Task prompt → Whenever "what" appears in a line of the entries below, that line counts; give the total only.

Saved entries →
-- pv_equiv track=rewrite | github.com/mamrhein/identifiers | src/identifiers/euvatid.py | check_es_prof
-- ===== SOURCE A (Python) =====
-- from itertools import chain
-- from typing import Callable, Dict, Match, Optional, Pattern, Tuple
--
-- def check_es_prof(base: str, add: Optional[str] = None) -> str:
--     """Check country specific VAT-Id"""
--     s1 = sum(chain(*(divmod(2 * int(c), 10) for c in base[1::2])))
--     s2 = sum((int(c) for c in base[2::2]))
--     r = (s1 + s2) % 10
--     if r == 0:
--         return '0'
--     else:
--         return str(10 - r)
-- ===== SOURCE B (Python) =====
-- def check_es_prof(base: str, add=None) -> str:
--     """Check country specific VAT-Id (single pass with a doubling toggle
--     instead of two separate slice passes)."""
--     total = 0
--     double = True
--     for c in base[1:]:
--         d = int(c)
--         if double:
--             d *= 2
--             if d > 9:
--                 d -= 9
--         total += d
--         double = not double
--     r = total % 10
--     return '0' if r == 0 else str(10 - r)
-- ===== Notes on version B (the rewrite author's own statement) =====
-- stated objective: idiomatic
-- what changed: Replaces the two independent stride-2 slice comprehensions (with divmod digit-summing) by one single pass over base[1:] carrying a running total and a doubling toggle, using d*2-9 when the doubled digit exceeds 9 instead of divmod.
import Mathlib
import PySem

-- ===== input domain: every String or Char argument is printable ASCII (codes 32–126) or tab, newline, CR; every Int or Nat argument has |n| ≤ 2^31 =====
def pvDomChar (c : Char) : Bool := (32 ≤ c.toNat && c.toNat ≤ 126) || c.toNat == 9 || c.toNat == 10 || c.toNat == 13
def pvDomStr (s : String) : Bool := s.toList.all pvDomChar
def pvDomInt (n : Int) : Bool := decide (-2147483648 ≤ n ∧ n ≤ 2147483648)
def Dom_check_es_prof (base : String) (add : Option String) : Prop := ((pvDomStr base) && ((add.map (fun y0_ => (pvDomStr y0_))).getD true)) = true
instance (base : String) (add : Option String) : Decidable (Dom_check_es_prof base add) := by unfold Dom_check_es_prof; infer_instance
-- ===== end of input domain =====

-- B replaces A's two stride-2 slice comprehensions by one pass over base[1:] with a doubling toggle (objective: idiomatic single loop).

-- ===== PORT A =====
-- int(c) for one character: PySem.Int.ofChars? is none exactly where Python raises ValueError;
-- Pre_ excludes those inputs, so the .getD 0 default is never the value claimed about.
def pvVal (c : Char) : Int := (PySem.Int.ofChars? [c]).getD 0

-- divmod(2*int(c), 10) as the two-element list it contributes to the chain (divisor 10 ≠ 0, so never none)
def pvPairA (c : Char) : List Int :=
  let p := (PySem.Int.divmod? (2 * pvVal c) 10).getD (0, 0)
  [p.1, p.2]

def check_es_prof (base : String) (_add : Option String) : String :=
  let l := base.toList
  -- s1 = sum(chain(*(divmod(2*int(c), 10) for c in base[1::2]))): flatten the divmod pairs, then sum
  let s1 := (((PySem.List.slice? l (some 1) none 2).getD []).flatMap pvPairA).sum
  -- s2 = sum(int(c) for c in base[2::2])
  let s2 := (((PySem.List.slice? l (some 2) none 2).getD []).map pvVal).sum
  let r := PySem.Int.mod (s1 + s2) 10
  if r = 0 then "0" else PySem.Int.toStr (10 - r)

-- ===== PORT B =====
-- one step of B's loop body: state = (total, double-flag)
def pvStepB (st : Int × Bool) (c : Char) : Int × Bool :=
  let d := pvVal c
  let d := if st.2 then (let d2 := 2 * d; if d2 > 9 then d2 - 9 else d2) else d
  (st.1 + d, !st.2)

def check_es_prof_alt (base : String) (_add : Option String) : String :=
  let t := PySem.List.slice base.toList (some 1) none   -- base[1:]
  let fin := t.foldl pvStepB (0, true)
  let r := PySem.Int.mod fin.1 10
  if r = 0 then "0" else PySem.Int.toStr (10 - r)

-- ===== PRECONDITION & SPEC =====
-- Pre_ excludes exactly the inputs on which Python's int(c) raises ValueError: a non-digit
-- character at some index ≥ 1 (the character at index 0 is never converted by either program).
def Pre_check_es_prof (base : String) (add : Option String) : Prop :=
  (base.toList.drop 1).all Char.isDigit = true
instance (base : String) (add : Option String) : Decidable (Pre_check_es_prof base add) := by
  unfold Pre_check_es_prof; infer_instance

def pvWitness_check_es_prof : String × Option String := ("X427", none)

def Spec_check_es_prof (base : String) (add : Option String) (out : String) : Prop := out = check_es_prof_alt base add
instance (base : String) (add : Option String) (out : String) : Decidable (Spec_check_es_prof base add out) := by unfold Spec_check_es_prof; infer_instance

-- ===== CLAIM (what is proved, stated in full; the proofs are below) =====
def Claim_equal_check_es_prof : Prop := ∀ (base : String) (add : Option String), Dom_check_es_prof base add → Pre_check_es_prof base add → Spec_check_es_prof base add (check_es_prof base add)

-- ===== LEMMAS AND PROOFS =====

-- the elements at even indices 0, 2, 4, …
def pvEvens : List Char → List Char
  | [] => []
  | [a] => [a]
  | a :: _ :: r => a :: pvEvens r

lemma pvEvens_cons (a : Char) (r : List Char) : pvEvens (a :: r) = a :: pvEvens r.tail := by
  cases r <;> rfl

-- the value one digit contributes to A's s1 (both components of the divmod pair summed)
def pvDblA (c : Char) : Int :=
  let p := (PySem.Int.divmod? (2 * pvVal c) 10).getD (0, 0)
  p.1 + p.2

lemma sum_flatMap_pvPairA (l : List Char) :
    (l.flatMap pvPairA).sum = (l.map pvDblA).sum := by
  induction l with
  | nil => rfl
  | cons c r ih => simp [pvPairA, pvDblA, ih]; ring

-- B's alternating sum over a list, starting with the given doubling flag
def pvS : Bool → List Char → Int
  | _, [] => 0
  | true, c :: r => (let d2 := 2 * pvVal c; if d2 > 9 then d2 - 9 else d2) + pvS false r
  | false, c :: r => pvVal c + pvS true r

lemma pvFold_inv (t : List Char) : ∀ (acc : Int) (flag : Bool),
    (t.foldl pvStepB (acc, flag)).1 = acc + pvS flag t := by
  induction t with
  | nil => intro acc flag; simp [pvS]
  | cons c r ih =>
    intro acc flag
    cases flag <;> simp [List.foldl_cons, pvStepB, pvS, ih] <;> ring

-- on a digit, doubling-then-subtracting-9 equals the divmod digit sum
lemma pvDbl_eq (c : Char) (h : c.isDigit = true) :
    pvDblA c = (let d2 := 2 * pvVal c; if d2 > 9 then d2 - 9 else d2) := by
  have hb : 48 ≤ c.toNat ∧ c.toNat ≤ 57 := by
    simp [Char.isDigit, UInt32.le_iff_toNat_le] at h; exact h
  have hc := Char.ofNat_toNat c
  have h10 : c.toNat = 48 ∨ c.toNat = 49 ∨ c.toNat = 50 ∨ c.toNat = 51 ∨ c.toNat = 52 ∨
      c.toNat = 53 ∨ c.toNat = 54 ∨ c.toNat = 55 ∨ c.toNat = 56 ∨ c.toNat = 57 := by omega
  rcases h10 with h'|h'|h'|h'|h'|h'|h'|h'|h'|h' <;> rw [h'] at hc <;> rw [← hc] <;> decide

lemma pvS_eq (t : List Char) (h : ∀ c ∈ t, c.isDigit = true) :
    pvS true t = ((pvEvens t).map pvDblA).sum + ((pvEvens t.tail).map pvVal).sum ∧
    pvS false t = ((pvEvens t).map pvVal).sum + ((pvEvens t.tail).map pvDblA).sum := by
  induction t with
  | nil => simp [pvS, pvEvens]
  | cons c r ih =>
    have hc : c.isDigit = true := h c (by simp)
    have ihr := ih (fun x hx => h x (by simp [hx]))
    constructor
    · rw [pvEvens_cons]
      simp only [pvS, List.tail_cons, List.map_cons, List.sum_cons]
      rw [ihr.2, ← pvDbl_eq c hc]; ring
    · rw [pvEvens_cons]
      simp only [pvS, List.tail_cons, List.map_cons, List.sum_cons]
      rw [ihr.1]; ring

-- [ys[2k] for k in range(⌈len/2⌉)] collects exactly the even-indexed elements
lemma pvCore (ys : List Char) :
    List.filterMap (fun k => ys[2*k]?) (List.range ((ys.length + 1)/2)) = pvEvens ys := by
  match ys with
  | [] => rfl
  | [a] => simp [pvEvens]
  | a :: b :: r =>
    have ih := pvCore r
    rw [show ((a :: b :: r).length + 1)/2 = (r.length + 1)/2 + 1 by simp [List.length]; omega]
    rw [List.range_succ_eq_map, List.filterMap_cons]
    simp only [List.filterMap_map]
    have hf : ((fun k => (a :: b :: r)[2*k]?) ∘ Nat.succ) = (fun k => r[2*k]?) := by
      funext k
      show (a :: b :: r)[2 * (k+1)]? = r[2*k]?
      rw [show 2 * (k+1) = (2*k) + 1 + 1 by omega]
      simp
    rw [hf, ih]
    simp [pvEvens]

-- base[1::2] = the even-indexed elements of the tail
lemma pvSlice_odd (xs : List Char) :
    PySem.List.slice? xs (some 1) none 2 = some (pvEvens xs.tail) := by
  cases xs with
  | nil => rfl
  | cons a r =>
    simp only [PySem.List.slice?, PySem.List.sliceIndices]
    simp only [Int.reduceLT, Int.reduceEq, ite_true, ite_false]
    have h1 : min (1:Int) ((a :: r).length : Int) = 1 := by simp
    rw [h1]
    rw [show (if (1:Int) < (((a :: r).length : Nat) : Int) then
        (((((a :: r).length : Nat) : Int) - 1 + 2 - 1)/2).toNat else 0) = (r.length + 1)/2 by
      simp only [List.length_cons]; split_ifs with h <;> omega]
    have hf : (fun x : Nat => (a :: r)[((1:Int) + 2*(x:Int)).toNat]?) = (fun x => r[2*x]?) := by
      funext x
      rw [show ((1:Int) + 2*(x:Int)).toNat = (2*x) + 1 by omega]
      simp
    rw [hf, pvCore]
    simp

-- base[2::2] = the even-indexed elements of tail.tail
lemma pvSlice_even (xs : List Char) :
    PySem.List.slice? xs (some 2) none 2 = some (pvEvens xs.tail.tail) := by
  match xs with
  | [] => rfl
  | [a] => rfl
  | a :: b :: r =>
    simp only [PySem.List.slice?, PySem.List.sliceIndices]
    simp only [Int.reduceLT, Int.reduceEq, ite_true, ite_false]
    have h1 : min (2:Int) ((a :: b :: r).length : Int) = 2 := by simp [List.length]; omega
    rw [h1]
    rw [show (if (2:Int) < (((a :: b :: r).length : Nat) : Int) then
        (((((a :: b :: r).length : Nat) : Int) - 2 + 2 - 1)/2).toNat else 0) = (r.length + 1)/2 by
      simp only [List.length_cons]; split_ifs with h <;> omega]
    have hf : (fun x : Nat => (a :: b :: r)[((2:Int) + 2*(x:Int)).toNat]?) = (fun x => r[2*x]?) := by
      funext x
      rw [show ((2:Int) + 2*(x:Int)).toNat = (2*x) + 1 + 1 by omega]
      simp
    rw [hf, pvCore]
    simp

-- ===== VERDICT (by name: the statement is the Claim_ definition above) =====
theorem check_es_prof_spec : Claim_equal_check_es_prof := by
  intro base add _ hpre
  unfold Spec_check_es_prof check_es_prof check_es_prof_alt
  simp only [pvSlice_odd, pvSlice_even, PySem.List.slice_from_one, Option.getD_some,
    sum_flatMap_pvPairA, pvFold_inv]
  have hd : ∀ c ∈ base.toList.tail, c.isDigit = true := by
    intro c hc
    have h := hpre
    unfold Pre_check_es_prof at h
    rw [List.all_eq_true] at h
    exact h c (by rwa [List.drop_one])
  rw [(pvS_eq base.toList.tail hd).1]
  ring_nf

Result for this task → 2